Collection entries
_ _ _

-- pv_equiv track=rewrite | github.com/eggsforbacon/aoc-2021 | src/hydrothermal_vents.py | count_max_overlaps
-- ===== SOURCE A (Python) =====
-- def count_max_overlaps(diagram):
--     threshold = 2
--     count = 0
--     global_max = threshold
--     for row in diagram:
--         local_max = max(row)
--         if local_max >= threshold:
--             global_max = local_max if local_max > global_max else global_max
--             count += len([elem for elem in row if elem >= threshold])
--     return global_max, count
-- ===== SOURCE B (Python) =====
-- def count_max_overlaps(diagram):
--     cells = sorted((e for row in diagram for e in row), reverse=True)
--     global_max = cells[0] if cells and cells[0] > 2 else 2
--     count = 0
--     for e in cells:
--         if e < 2:
--             break
--         count += 1
--     return global_max, count
-- ===== Notes on version B (the rewrite author's own statement) =====
-- stated objective: alternative
-- what changed: Replaces A's per-row guarded accumulator loop by sort-then-scan: flatten all cells, sort descending once, take the head (clamped at 2) as the global max, and count by a single scan that breaks at the first cell below 2.
import Mathlib
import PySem

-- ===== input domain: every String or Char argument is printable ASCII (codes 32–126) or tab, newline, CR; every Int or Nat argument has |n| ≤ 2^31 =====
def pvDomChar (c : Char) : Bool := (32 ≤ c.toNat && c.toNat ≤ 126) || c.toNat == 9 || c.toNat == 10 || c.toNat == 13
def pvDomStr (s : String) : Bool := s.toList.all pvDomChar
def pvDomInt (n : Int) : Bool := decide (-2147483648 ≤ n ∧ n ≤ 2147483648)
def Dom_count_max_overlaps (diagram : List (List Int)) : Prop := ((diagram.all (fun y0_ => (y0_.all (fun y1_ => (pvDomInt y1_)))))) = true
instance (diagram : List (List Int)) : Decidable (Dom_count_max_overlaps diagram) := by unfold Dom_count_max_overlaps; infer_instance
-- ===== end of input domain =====

-- B replaces A's per-row guarded accumulator loop by sort-then-scan over the flattened cells (objective: alternative).

-- ===== PORT A =====
def count_max_overlaps (diagram : List (List Int)) : Int × Int :=
  diagram.foldl (fun (st : Int × Int) row =>
    let local_max := (PySem.List.max? row (fun y => y)).getD 0   -- max(row); none (ValueError) excluded by Pre_
    if 2 ≤ local_max then
      ((if st.1 < local_max then local_max else st.1),
       st.2 + ((row.filter (fun e => 2 ≤ e)).length : Int))
    else st) (2, 0)

-- ===== PORT B =====
-- 'for e in cells: if e < 2: break; count += 1' as structural recursion
def pvCountDesc : List Int → Int → Int
  | [], acc => acc
  | e :: t, acc => if e < 2 then acc else pvCountDesc t (acc + 1)

def count_max_overlaps_alt (diagram : List (List Int)) : Int × Int :=
  let cells := PySem.List.sorted (diagram.flatMap (fun row => row)) (fun y => y) true
  let global_max : Int :=
    match cells with
    | [] => 2
    | c :: _ => if 2 < c then c else 2
  (global_max, pvCountDesc cells 0)

-- ===== PRECONDITION & SPEC =====
-- Pre_ excludes diagrams containing an empty row: there A's max(row) raises ValueError.
def Pre_count_max_overlaps (diagram : List (List Int)) : Prop :=
  (diagram.all (fun row => !row.isEmpty)) = true
instance (diagram : List (List Int)) : Decidable (Pre_count_max_overlaps diagram) := by
  unfold Pre_count_max_overlaps; infer_instance
def pvWitness_count_max_overlaps : List (List Int) := [[0, 3], [2, 2]]
def Spec_count_max_overlaps (diagram : List (List Int)) (out : Int × Int) : Prop := out = count_max_overlaps_alt diagram
instance (diagram : List (List Int)) (out : Int × Int) : Decidable (Spec_count_max_overlaps diagram out) := by unfold Spec_count_max_overlaps; infer_instance

-- ===== CLAIM (what is proved, stated in full; the proofs are below) =====
def Claim_equal_count_max_overlaps : Prop := ∀ (diagram : List (List Int)), Dom_count_max_overlaps diagram → Pre_count_max_overlaps diagram → Spec_count_max_overlaps diagram (count_max_overlaps diagram)

-- ===== LEMMAS AND PROOFS =====

-- max of a nonempty row, as A's port computes it
theorem pv_maxrow_cons (x : Int) (t : List Int) :
    (PySem.List.max? (x :: t) (fun y => y)).getD 0 = t.foldl max x := by
  rw [PySem.List.max?_id_cons]; rfl

-- every element of a nonempty row is ≤ its max
theorem pv_le_maxrow (row : List Int) (h : row ≠ []) (y : Int) (hy : y ∈ row) :
    y ≤ (PySem.List.max? row (fun y => y)).getD 0 := by
  cases row with
  | nil => exact absurd rfl h
  | cons x t =>
    rw [pv_maxrow_cons]
    rcases List.mem_cons.mp hy with rfl | hy
    · exact (PySem.List.le_foldl_max t y).1
    · exact (PySem.List.le_foldl_max t x).2 y hy

-- A's loop invariant: fold from (gm, c) = (max over row maxima, c + flat count)
theorem pv_loop (rows : List (List Int)) (hne : ∀ row ∈ rows, row ≠ []) :
    ∀ (gm c : Int), 2 ≤ gm →
    rows.foldl (fun (st : Int × Int) row =>
      let local_max := (PySem.List.max? row (fun y => y)).getD 0
      if 2 ≤ local_max then
        ((if st.1 < local_max then local_max else st.1),
         st.2 + ((row.filter (fun e => 2 ≤ e)).length : Int))
      else st) (gm, c)
    = ((rows.map (fun row => (PySem.List.max? row (fun y => y)).getD 0)).foldl max gm,
       c + ((rows.flatMap (fun row => row.filter (fun e => 2 ≤ e))).length : Int)) := by
  induction rows with
  | nil => intro gm c _; simp
  | cons row rs ih =>
    intro gm c hgm
    have hrow : row ≠ [] := hne row (List.mem_cons_self ..)
    have hrs : ∀ r ∈ rs, r ≠ [] := fun r hr => hne r (List.mem_cons_of_mem _ hr)
    simp only [List.foldl_cons, List.map_cons, List.flatMap_cons, List.length_append]
    set lm := (PySem.List.max? row (fun y => y)).getD 0 with hlm
    by_cases h2 : 2 ≤ lm
    · simp only [h2, if_pos]
      rw [ih hrs _ _ (by split <;> omega)]
      have hmax : max gm lm = if gm < lm then lm else gm := by
        rw [max_def]; split_ifs <;> omega
      rw [hmax]; push_cast; ring_nf
    · simp only [h2, if_neg, not_false_iff]
      rw [ih hrs _ _ hgm]
      have hmax : max gm lm = gm := max_eq_left (by omega)
      have hfil : row.filter (fun e => decide (2 ≤ e)) = [] := by
        rw [List.filter_eq_nil_iff]
        intro y hy
        have := pv_le_maxrow row hrow y hy
        simp only [decide_eq_true_eq]
        omega
      rw [hmax]; simp [hfil]

-- foldl max commutes with a pre-maximized element
theorem pv_foldl_max_comm (t : List Int) : ∀ (a b : Int), t.foldl max (max a b) = max a (t.foldl max b) := by
  induction t with
  | nil => intro a b; rfl
  | cons x s ih =>
    intro a b
    simp only [List.foldl_cons]
    rw [max_assoc, ih]

-- max over the row maxima = max over the flattened cells (rows nonempty)
theorem pv_maxes_eq_flat (rows : List (List Int)) (hne : ∀ row ∈ rows, row ≠ []) :
    ∀ (gm : Int),
    (rows.map (fun row => (PySem.List.max? row (fun y => y)).getD 0)).foldl max gm
      = (rows.flatMap (fun row => row)).foldl max gm := by
  induction rows with
  | nil => intro gm; rfl
  | cons row rs ih =>
    intro gm
    have hrs : ∀ r ∈ rs, r ≠ [] := fun r hr => hne r (List.mem_cons_of_mem _ hr)
    cases row with
    | nil => exact absurd rfl (hne [] (List.mem_cons_self ..))
    | cons x t =>
      simp only [List.map_cons, List.foldl_cons, List.flatMap_cons, List.foldl_append, List.cons_append]
      rw [ih hrs, pv_maxrow_cons, pv_foldl_max_comm t gm x, pv_foldl_max_comm]

-- on a descending list, the break-loop counts exactly the elements ≥ 2
theorem pv_countDesc (cells : List Int) (hs : cells.Pairwise (fun a b => b ≤ a)) :
    ∀ acc : Int, pvCountDesc cells acc = acc + (cells.countP (fun e => 2 ≤ e) : Int) := by
  induction cells with
  | nil => intro acc; simp [pvCountDesc]
  | cons e t ih =>
    intro acc
    have hp := List.pairwise_cons.mp hs
    by_cases h : e < 2
    · have h0 : t.countP (fun x => 2 ≤ x) = 0 := by
        rw [List.countP_eq_zero]
        intro y hy
        have := hp.1 y hy
        simp only [decide_eq_true_eq]; omega
      simp [pvCountDesc, h, h0]
    · rw [show pvCountDesc (e :: t) acc = pvCountDesc t (acc + 1) by simp [pvCountDesc, h]]
      rw [ih hp.2]
      simp [(by omega : (2:Int) ≤ e)]
      omega

-- ===== VERDICT (by name: the statement is the Claim_ definition above) =====
theorem count_max_overlaps_spec : Claim_equal_count_max_overlaps := by
  intro diagram _ hpre
  unfold Spec_count_max_overlaps count_max_overlaps count_max_overlaps_alt
  have hne : ∀ row ∈ diagram, row ≠ [] := by
    intro row hr
    have := List.all_eq_true.mp hpre row hr
    simpa [List.isEmpty_iff] using this
  rw [pv_loop diagram hne 2 0 le_rfl, pv_maxes_eq_flat diagram hne 2]
  set L := diagram.flatMap (fun row => row) with hL
  set S := PySem.List.sorted L (fun y => y) true with hS
  have hperm : S.Perm L := PySem.List.sorted_perm ..
  have hdesc : S.Pairwise (fun a b => b ≤ a) := by
    have := PySem.List.sorted_pairwise_rev (xs := L) (key := fun y => y)
    simpa using this
  -- count component
  have hcount : pvCountDesc S 0 = ((diagram.flatMap (fun row => row.filter (fun e => 2 ≤ e))).length : Int) := by
    rw [pv_countDesc S hdesc 0, hperm.countP_eq, hL]
    simp [List.countP_eq_length_filter, List.flatMap_def]
  -- max component
  have hmaxeq : L.foldl max 2 = (match S with | [] => (2:Int) | c :: _ => if 2 < c then c else 2) := by
    cases hScases : S with
    | nil =>
      have hnil : PySem.List.sorted L (fun y => y) true = [] := hS.symm.trans hScases
      have : L = [] := (PySem.List.sorted_eq_nil_iff (xs := L) (key := fun y => y) (rev := true)).mp hnil
      simp [this]
    | cons c t =>
      have hmem : c ∈ L := hperm.mem_iff.mp (hScases ▸ List.mem_cons_self ..)
      have hle : ∀ y ∈ L, y ≤ c := by
        intro y hy
        have := PySem.List.key_head_sorted_rev_ge (xs := L) (key := fun y => y) (hS.symm.trans hScases) y hy
        simpa using this
      have h1 : L.foldl max 2 ≤ max 2 c := by
        rcases PySem.List.foldl_max_mem L 2 with h | h
        · omega
        · have := hle _ h; omega
      have h2 : max 2 c ≤ L.foldl max 2 := by
        have ha := (PySem.List.le_foldl_max L 2).1
        have hb := (PySem.List.le_foldl_max L 2).2 c hmem
        omega
      have : L.foldl max 2 = max 2 c := le_antisymm h1 h2
      rw [this]
      simp only [max_def]
      split_ifs <;> omega
  simp only [hmaxeq, hcount, zero_add]
theorem go_ne_nil : ∀ (fuel : Nat) (sep l cur : List Char) (acc : List (List Char)),
    PySem.Chars.splitOn.go sep fuel l cur acc ≠ [] := by
  intro fuel
  induction fuel with
  | zero => intro sep l cur acc; simp [PySem.Chars.splitOn.go]
  | succ f ih =>
    intro sep l cur acc
    cases l with
    | nil => simp [PySem.Chars.splitOn.go]
    | cons c rest =>
      rw [PySem.Chars.splitOn.go]
      split
      · exact ih _ _ _ _
      · exact ih _ _ _ _

theorem mid_ne_nil (s : String) : (PySem.Str.split? s "\n").getD [] ≠ [] := by
  simp [PySem.Str.split?, PySem.Chars.split?, PySem.Chars.splitOn]
  exact go_ne_nil _ _ _ _ _

theorem pyGetD_inner (pre rest : List String) (ln : String) :
    PySem.List.pyGetD ("" :: (pre ++ ln :: rest) ++ [""]) ((pre.length : Int) + 1) "" = ln := by
  have h1 : ("" :: (pre ++ ln :: rest) ++ [""]) = ("" :: pre) ++ ln :: (rest ++ [""]) := by simp
  have h2 : ((pre.length : Int) + 1) = ((("" :: pre).length : Nat) : Int) := by
    simp
  rw [h1, h2, PySem.List.pyGetD, PySem.List.pyGet?_append_length]
  rfl

theorem loopA_eq_ref : ∀ (mid : List String) (fuel : Nat) (pre : List String) (p : Int),
    mid ≠ [] → mid.length ≤ fuel →
    fepLoopA ("" :: (pre ++ mid) ++ [""]) fuel ((pre.length : Int) + 1) p
      = ((pre.length : Int) + (fepRef mid p).1, (fepRef mid p).2) := by
  intro mid
  induction mid with
  | nil => intro _ _ _ h _; exact absurd rfl h
  | cons ln rest ih =>
    intro fuel pre p _ hfuel
    obtain ⟨f, rfl⟩ : ∃ f, fuel = f + 1 := ⟨fuel - 1, by simp at hfuel; omega⟩
    cases rest with
    | nil =>
      rw [fepLoopA, if_neg (by rintro ⟨h1, -⟩; simp [PySem.List.len_eq] at h1; omega)]
      simp [fepRef]
    | cons r rs =>
      rw [fepLoopA]
      have hlen : PySem.List.len ("" :: (pre ++ ln :: r :: rs) ++ [""]) - 2
          = (pre.length : Int) + (rs.length : Int) + 2 := by
        simp [PySem.List.len_eq]; omega
      by_cases hp : p > PySem.Str.len ln
      · rw [if_pos]
        · have hre : ("" :: (pre ++ ln :: r :: rs) ++ [""])
              = ("" :: ((pre ++ [ln]) ++ r :: rs) ++ [""]) := by simp
          have hidx : (pre.length : Int) + 1 + 1 = (((pre ++ [ln]).length : Nat) : Int) + 1 := by
            simp
          rw [pyGetD_inner, hre, hidx, ih f (pre ++ [ln]) (p - PySem.Str.len ln - 1)
                (by simp) (by simp only [List.length_cons] at hfuel ⊢; omega)]
          rw [fepRef, if_pos hp]
          simp
          omega
        · rw [pyGetD_inner, hlen]
          refine ⟨?_, hp⟩
          omega
      · rw [if_neg, fepRef, if_neg hp]
        rw [pyGetD_inner, hlen]
        rintro ⟨-, h2⟩; exact hp h2

theorem length_fepStartsB (l : List String) : ∀ (a : Int), (fepStartsB a l).length = l.length := by
  induction l with
  | nil => intro a; rfl
  | cons ln rest ih => intro a; simp [fepStartsB, ih]

theorem fepStartsB_shift (l : List String) : ∀ (a b : Int),
    fepStartsB (a + b) l = (fepStartsB b l).map (a + ·) := by
  induction l with
  | nil => intro a b; rfl
  | cons ln rest ih =>
    intro a b
    simp only [fepStartsB, List.map_cons]
    rw [show a + b + PySem.Str.len ln + 1 = a + (b + PySem.Str.len ln + 1) by ring,
      ih a (b + PySem.Str.len ln + 1)]

theorem fepStartsB_mem (l : List String) : ∀ (a x : Int), x ∈ fepStartsB a l → a < x := by
  induction l with
  | nil => intro a x h; simp [fepStartsB] at h
  | cons ln rest ih =>
    intro a x h
    have hlen : 0 ≤ PySem.Str.len ln := by simp [PySem.Str.len_eq]
    simp only [fepStartsB, List.mem_cons] at h
    rcases h with h | h
    · omega
    · have := ih (a + PySem.Str.len ln + 1) x h; omega
-- pv_equiv track=rewrite | github.com/MINASAMIRHANNA/Mina_Bot | db_full_audit.py | pick_time_cols
-- ===== SOURCE A (Python) =====
-- from typing import Any, Dict, List, Optional, Tuple
--
-- def pick_time_cols(cols: List[str]) -> List[str]:
--     """
--     Heuristic: pick likely time columns (limit 4).
--     """
--     priority = [
--         "timestamp_ms", "timestamp",
--         "created_at_ms", "created_at",
--         "updated_at_ms", "updated_at",
--         "closed_at_ms", "closed_at",
--         "signal_time_ms", "signal_time",
--         "last_heartbeat_ms", "heartbeat", "last_scan_ms",
--         "date_utc", "date",
--     ]
--     chosen = []
--     lower_cols = {c.lower(): c for c in cols}
--     for p in priority:
--         if p.lower() in lower_cols and lower_cols[p.lower()] not in chosen:
--             chosen.append(lower_cols[p.lower()])
--
--     # add extra candidates if still short
--     if len(chosen) < 4:
--         for c in cols:
--             cl = c.lower()
--             if any(k in cl for k in ["time", "timestamp", "created", "updated", "heartbeat", "closed", "date"]) and c not in chosen:
--                 chosen.append(c)
--             if len(chosen) >= 4:
--                 break
--
--     return chosen[:4]
-- ===== SOURCE B (Python) =====
-- from typing import List
--
-- _PRIORITY = [
--     "timestamp_ms", "timestamp",
--     "created_at_ms", "created_at",
--     "updated_at_ms", "updated_at",
--     "closed_at_ms", "closed_at",
--     "signal_time_ms", "signal_time",
--     "last_heartbeat_ms", "heartbeat", "last_scan_ms",
--     "date_utc", "date",
-- ]
-- _PRIO_RANK = {p: i for i, p in enumerate(_PRIORITY)}
-- _KEYWORDS = ["time", "timestamp", "created", "updated", "heartbeat", "closed", "date"]
--
--
-- def pick_time_cols(cols: List[str]) -> List[str]:
--     """
--     Heuristic: pick likely time columns (limit 4): one keyed pass over the
--     columns (priority rank for exact priority names, len(_PRIORITY)+position
--     for keyword matches), then a stable sort by key and truncation to 4.
--     """
--     keyed = []
--     seen = set()
--     for i, c in enumerate(cols):
--         if c in seen:
--             continue
--         cl = c.lower()
--         if cl in _PRIO_RANK:
--             keyed.append((_PRIO_RANK[cl], c))
--             seen.add(c)
--         elif any(k in cl for k in _KEYWORDS):
--             keyed.append((len(_PRIORITY) + i, c))
--             seen.add(c)
--     keyed.sort(key=lambda t: t[0])
--     return [c for _, c in keyed][:4]
-- ===== Notes on version B (the rewrite author's own statement) =====
-- stated objective: alternative
-- what changed: A makes two sequential filtering passes (a priority scan over a lowercase dict, then a column scan with an early break); B makes one keyed pass over the columns assigning each candidate an integer sort key (priority rank, or len(priority)+position for keyword fallbacks), dedups with a seen-set, stably sorts by key and takes the first 4. Pre_ excludes lists in which two distinct columns share the same lowercase form, where A's last-occurrence-wins dict reinsertion makes the chosen casing accidental.
-- outside the precondition, e.g. on pick_time_cols(['Date', 'date']): A returns ['date', 'Date'], B returns ['Date', 'date']
import Mathlib
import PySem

_ _ _

● **Try it**:
The output must consist solely of the lines from the first line of the records through the line containing "def Dom_count_max_overlaps (diagram", reproduced exactly.

● **Answer below**:
-- pv_equiv track=rewrite | github.com/eggsforbacon/aoc-2021 | src/hydrothermal_vents.py | count_max_overlaps
-- ===== SOURCE A (Python) =====
-- def count_max_overlaps(diagram):
--     threshold = 2
--     count = 0
--     global_max = threshold
--     for row in diagram:
--         local_max = max(row)
--         if local_max >= threshold:
--             global_max = local_max if local_max > global_max else global_max
--             count += len([elem for elem in row if elem >= threshold])
--     return global_max, count
-- ===== SOURCE B (Python) =====
-- def count_max_overlaps(diagram):
--     cells = sorted((e for row in diagram for e in row), reverse=True)
--     global_max = cells[0] if cells and cells[0] > 2 else 2
--     count = 0
--     for e in cells:
--         if e < 2:
--             break
--         count += 1
--     return global_max, count
-- ===== Notes on version B (the rewrite author's own statement) =====
-- stated objective: alternative
-- what changed: Replaces A's per-row guarded accumulator loop by sort-then-scan: flatten all cells, sort descending once, take the head (clamped at 2) as the global max, and count by a single scan that breaks at the first cell below 2.
import Mathlib
import PySem

-- ===== input domain: every String or Char argument is printable ASCII (codes 32–126) or tab, newline, CR; every Int or Nat argument has |n| ≤ 2^31 =====
def pvDomChar (c : Char) : Bool := (32 ≤ c.toNat && c.toNat ≤ 126) || c.toNat == 9 || c.toNat == 10 || c.toNat == 13
def pvDomStr (s : String) : Bool := s.toList.all pvDomChar
def pvDomInt (n : Int) : Bool := decide (-2147483648 ≤ n ∧ n ≤ 2147483648)
def Dom_count_max_overlaps (diagram : List (List Int)) : Prop := ((diagram.all (fun y0_ => (y0_.all (fun y1_ => (pvDomInt y1_)))))) = true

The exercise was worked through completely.